-- pv_equiv track=rewrite | github.com/yz-joey/yz-joey.github.io | files/f-w4-ws-sol.py | everyOtherHelper
-- ===== SOURCE A (Python) =====
-- def everyOtherHelper(l, isSkipped):
-- 	if l == []:
-- 		return []
-- 	else:
-- 		head = l[0]
-- 		tail = l[1:]
-- 		if isSkipped:
-- 			return everyOtherHelper(tail, not isSkipped) # not isSkipped == False
-- 		else:
-- 			return [head] + everyOtherHelper(tail, not isSkipped) # not isSkipped == True
-- ===== SOURCE B (Python) =====
-- def everyOtherHelper(l, isSkipped):
-- 	result = []
-- 	while l != []:
-- 		head = l[0]
-- 		if not isSkipped:
-- 			result.append(head)
-- 		l = l[1:]
-- 		isSkipped = not isSkipped
-- 	return result
-- ===== Notes on version B (the rewrite author's own statement) =====
-- stated objective: alternative
-- what changed: Replaced the non-tail recursion that rebuilds the result with repeated list concatenation by a single iterative while-loop maintaining an accumulator list (append in place) and a toggle flag.
import Mathlib
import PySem

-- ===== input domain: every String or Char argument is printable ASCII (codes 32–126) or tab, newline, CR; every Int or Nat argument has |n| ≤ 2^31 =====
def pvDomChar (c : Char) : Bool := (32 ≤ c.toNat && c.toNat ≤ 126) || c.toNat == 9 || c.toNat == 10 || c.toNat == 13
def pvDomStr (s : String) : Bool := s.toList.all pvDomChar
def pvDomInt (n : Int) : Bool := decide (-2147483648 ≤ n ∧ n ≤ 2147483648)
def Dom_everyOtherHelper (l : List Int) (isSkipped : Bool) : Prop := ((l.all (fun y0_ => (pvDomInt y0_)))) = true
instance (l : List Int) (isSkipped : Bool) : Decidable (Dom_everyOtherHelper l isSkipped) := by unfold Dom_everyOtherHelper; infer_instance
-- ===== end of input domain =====

-- ===== PORT A =====
-- Recursion on the list, as in A: drop the head when isSkipped, else cons it.
def everyOtherHelper (l : List Int) (isSkipped : Bool) : List Int :=
  match l with
  | [] => []
  | head :: tail =>
    if isSkipped then everyOtherHelper tail (!isSkipped)
    else [head] ++ everyOtherHelper tail (!isSkipped)

-- ===== PORT B =====
-- B: iterative while-loop with an accumulator (result.append = result ++ [head]) and a toggle.
def everyOtherHelperLoop (l : List Int) (isSkipped : Bool) (result : List Int) : List Int :=
  match l with
  | [] => result
  | head :: rest =>
    everyOtherHelperLoop rest (!isSkipped) (if !isSkipped then result ++ [head] else result)

def everyOtherHelper_alt (l : List Int) (isSkipped : Bool) : List Int :=
  everyOtherHelperLoop l isSkipped []

-- ===== PRECONDITION & SPEC =====
def Spec_everyOtherHelper (l : List Int) (isSkipped : Bool) (out : List Int) : Prop := out = everyOtherHelper_alt l isSkipped
instance (l : List Int) (isSkipped : Bool) (out : List Int) : Decidable (Spec_everyOtherHelper l isSkipped out) := by unfold Spec_everyOtherHelper; infer_instance

-- ===== CLAIM (what is proved, stated in full; the proofs are below) =====
def Claim_equal_everyOtherHelper : Prop := ∀ (l : List Int) (isSkipped : Bool), Dom_everyOtherHelper l isSkipped → Spec_everyOtherHelper l isSkipped (everyOtherHelper l isSkipped)

-- ===== LEMMAS AND PROOFS =====

lemma everyOtherHelperLoop_acc (l : List Int) (s : Bool) (acc : List Int) :
    everyOtherHelperLoop l s acc = acc ++ everyOtherHelper l s := by
  induction l generalizing s acc with
  | nil => simp [everyOtherHelperLoop, everyOtherHelper]
  | cons h t ih =>
    cases s <;> simp [everyOtherHelperLoop, everyOtherHelper, ih]

-- ===== VERDICT (by name: the statement is the Claim_ definition above) =====
theorem everyOtherHelper_spec : Claim_equal_everyOtherHelper := by
  intro l s _
  unfold Spec_everyOtherHelper everyOtherHelper_alt
  simp [everyOtherHelperLoop_acc]
-- pv_equiv track=rewrite | github.com/leeyoshinari/WinHub | mycloud/files/views.py | sort_file_list
-- ===== SOURCE A (Python) =====
-- def sort_file_list(file_list: list) -> list:
--     if len(file_list) == 0:
--         return file_list
--     folder_list = [f for f in file_list if f['format'] == 'ffolder']
--     f_list = [f for f in file_list if f['format'] != 'ffolder']
--     file_type = file_list[0]['format']
--     if file_type == 'ffolder':
--         return folder_list + f_list
--     else:
--         return f_list + folder_list
-- ===== SOURCE B (Python) =====
-- def sort_file_list(file_list: list) -> list:
--     if len(file_list) == 0:
--         return file_list
--     target = file_list[0]['format'] == 'ffolder'
--     return sorted(file_list, key=lambda f: 0 if (f['format'] == 'ffolder') == target else 1)
-- ===== Notes on version B (the rewrite author's own statement) =====
-- stated objective: idiomatic
-- what changed: Replaces the two filter passes plus conditional concatenation with one stable sort on a binary key that puts the first element's group first.
import Mathlib
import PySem

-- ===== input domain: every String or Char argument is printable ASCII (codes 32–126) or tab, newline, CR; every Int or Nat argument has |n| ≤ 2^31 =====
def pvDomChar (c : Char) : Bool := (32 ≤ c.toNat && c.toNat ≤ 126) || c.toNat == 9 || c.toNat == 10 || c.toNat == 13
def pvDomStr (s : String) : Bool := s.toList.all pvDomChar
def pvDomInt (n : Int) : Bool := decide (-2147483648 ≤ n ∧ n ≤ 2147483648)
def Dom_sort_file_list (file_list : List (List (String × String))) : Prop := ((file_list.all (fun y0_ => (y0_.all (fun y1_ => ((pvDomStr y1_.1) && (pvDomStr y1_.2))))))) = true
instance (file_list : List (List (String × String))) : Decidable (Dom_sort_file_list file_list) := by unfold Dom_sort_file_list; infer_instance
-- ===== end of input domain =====

-- B replaces A's two filter passes + conditional concatenation with one stable sort
-- on a binary key (idiomatic one-liner; not claimed faster).

-- ===== PORT A =====
def sort_file_list (file_list : List (List (String × String))) : List (List (String × String)) :=
  if file_list.length = 0 then file_list
  else
    let folder_list := file_list.filter (fun f => PySem.Dict.getD ⟨f⟩ "format" "" == "ffolder")
    let f_list := file_list.filter (fun f => PySem.Dict.getD ⟨f⟩ "format" "" != "ffolder")
    let file_type := PySem.Dict.getD ⟨PySem.List.pyGetD file_list 0 []⟩ "format" ""
    if file_type == "ffolder" then folder_list ++ f_list
    else f_list ++ folder_list

-- ===== PORT B =====
def sort_file_list_alt (file_list : List (List (String × String))) : List (List (String × String)) :=
  if file_list.length = 0 then file_list
  else
    let target := PySem.Dict.getD ⟨PySem.List.pyGetD file_list 0 []⟩ "format" "" == "ffolder"
    PySem.List.sorted file_list
      (fun f => if (PySem.Dict.getD ⟨f⟩ "format" "" == "ffolder") == target then (0 : Int) else 1)
      false

-- ===== PRECONDITION & SPEC =====
-- Pre_ excludes exactly the inputs on which A raises KeyError: a dict without a 'format' key.
def Pre_sort_file_list (file_list : List (List (String × String))) : Prop :=
  ∀ f ∈ file_list, (PySem.Dict.get? (⟨f⟩ : PySem.Dict String String) "format").isSome = true
instance (file_list : List (List (String × String))) : Decidable (Pre_sort_file_list file_list) := by
  unfold Pre_sort_file_list; infer_instance

def pvWitness_sort_file_list : (List (List (String × String))) :=
  [[("format", "ffolder"), ("name", "a")], [("format", "txt"), ("name", "b")]]

def Spec_sort_file_list (file_list : List (List (String × String))) (out : List (List (String × String))) : Prop := out = sort_file_list_alt file_list
instance (file_list : List (List (String × String))) (out : List (List (String × String))) : Decidable (Spec_sort_file_list file_list out) := by unfold Spec_sort_file_list; infer_instance

-- ===== CLAIM (what is proved, stated in full; the proofs are below) =====
def Claim_equal_sort_file_list : Prop := ∀ (file_list : List (List (String × String))), Dom_sort_file_list file_list → Pre_sort_file_list file_list → Spec_sort_file_list file_list (sort_file_list file_list)

-- ===== LEMMAS AND PROOFS =====

-- Inserting into a block of key-0 elements followed by a block of key-1 elements
-- keeps the blocks: a key-0 element lands at the end of the first block, a key-1
-- element at the very end (this is exactly insertion-sort stability on a binary key).
theorem insertBy_binary {α : Type} (p : α → Bool) (x : α) (A B : List α)
    (hA : ∀ a ∈ A, p a = true) (hB : ∀ b ∈ B, p b = false) :
    PySem.List.insertBy
      (fun a b => decide ((if p a then (0 : Int) else 1) < (if p b then (0 : Int) else 1)))
      x (A ++ B) =
    if p x then A ++ x :: B else (A ++ B) ++ [x] := by
  induction A with
  | nil =>
    simp only [List.nil_append]
    induction B with
    | nil => by_cases hx : p x <;> simp [PySem.List.insertBy, hx]
    | cons b bs ih =>
      have hb : p b = false := hB b (by simp)
      by_cases hx : p x
      · simp [PySem.List.insertBy, hx, hb]
      · simp only [PySem.List.insertBy, hx]
        simp only [hb]
        simp only [List.cons_append]
        have := ih (fun c hc => hB c (by simp [hc]))
        simp [hx] at this
        simp [this]
  | cons a as ih =>
    have ha : p a = true := hA a (by simp)
    have hkey : ((if p x then (0:Int) else 1) < (if p a then (0:Int) else 1)) = False := by
      by_cases hx : p x <;> simp [hx, ha]
    simp only [List.cons_append, PySem.List.insertBy, hkey, decide_false,
      Bool.false_eq_true, if_false]
    rw [ih (fun c hc => hA c (by simp [hc]))]
    by_cases hx : p x <;> simp [hx]

-- Insertion sort with a binary 0/1 key is the stable two-way partition.
theorem foldl_insertBy_binary {α : Type} (p : α → Bool) (xs A B : List α)
    (hA : ∀ a ∈ A, p a = true) (hB : ∀ b ∈ B, p b = false) :
    xs.foldl (fun acc x => PySem.List.insertBy
      (fun a b => decide ((if p a then (0 : Int) else 1) < (if p b then (0 : Int) else 1)))
      x acc) (A ++ B) =
    (A ++ xs.filter p) ++ (B ++ xs.filter (fun x => !p x)) := by
  induction xs generalizing A B with
  | nil => simp
  | cons x xs ih =>
    simp only [List.foldl_cons]
    rw [insertBy_binary p x A B hA hB]
    by_cases hx : p x
    · rw [if_pos hx]
      have := ih (A ++ [x]) B
        (by intro a ha; rcases List.mem_append.1 ha with h | h
            · exact hA a h
            · simp at h; subst h; exact hx) hB
      simpa [hx, List.append_assoc] using this
    · rw [if_neg hx]
      have := ih A (B ++ [x]) hA
        (by intro b hb; rcases List.mem_append.1 hb with h | h
            · exact hB b h
            · simp at h; subst h; simpa using hx)
      simpa [hx, List.append_assoc] using this

theorem sorted_binary {α : Type} (p : α → Bool) (xs : List α) :
    PySem.List.sorted xs (fun x => if p x then (0 : Int) else 1) false =
    xs.filter p ++ xs.filter (fun x => !p x) := by
  rw [PySem.List.sorted_eq_foldl_insertBy]
  simpa using foldl_insertBy_binary p xs [] [] (by simp) (by simp)

-- ===== VERDICT (by name: the statement is the Claim_ definition above) =====
theorem sort_file_list_spec : Claim_equal_sort_file_list := by
  intro file_list _ _
  unfold Spec_sort_file_list sort_file_list sort_file_list_alt
  by_cases hnil : file_list.length = 0
  · simp [hnil]
  · simp only [if_neg hnil]
    set q : List (String × String) → Bool :=
      fun f => PySem.Dict.getD ⟨f⟩ "format" "" == "ffolder" with hq
    by_cases ht : PySem.Dict.getD (⟨PySem.List.pyGetD file_list 0 []⟩ : PySem.Dict String String) "format" "" == "ffolder"
    · -- first element is a folder: key = if q f then 0 else 1
      rw [if_pos ht]
      have : (fun f : List (String × String) =>
          if (PySem.Dict.getD ⟨f⟩ "format" "" == "ffolder")
              == (PySem.Dict.getD (⟨PySem.List.pyGetD file_list 0 []⟩ : PySem.Dict String String) "format" "" == "ffolder")
          then (0 : Int) else 1)
          = fun f => if q f then (0 : Int) else 1 := by
        funext f; simp [hq, ht]
      rw [this, sorted_binary q file_list]
      congr 1
    · -- first element is not a folder: key = if !q f then 0 else 1
      rw [if_neg ht]
      have : (fun f : List (String × String) =>
          if (PySem.Dict.getD ⟨f⟩ "format" "" == "ffolder")
              == (PySem.Dict.getD (⟨PySem.List.pyGetD file_list 0 []⟩ : PySem.Dict String String) "format" "" == "ffolder")
          then (0 : Int) else 1)
          = fun f => if (!q f) then (0 : Int) else 1 := by
        funext f
        simp only [hq, Bool.eq_false_iff.2 ht] at *
        cases h : (PySem.Dict.getD (⟨f⟩ : PySem.Dict String String) "format" "" == "ffolder") <;>
          simp
      rw [this, sorted_binary (fun f => !q f) file_list]
      congr 1
      apply List.filter_congr; intro f _; simp [hq]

ACTIVITY:
Every line from the line containing "[PySem.List.insertBy, hx, hb]" through the line containing "simp [this]" in the records above must be retyped exactly. Leave out the rest.

ANSWER SPACE:
      · simp [PySem.List.insertBy, hx, hb]
      · simp only [PySem.List.insertBy, hx]
        simp only [hb]
        simp only [List.cons_append]
        have := ih (fun c hc => hB c (by simp [hc]))
        simp [hx] at this
        simp [this]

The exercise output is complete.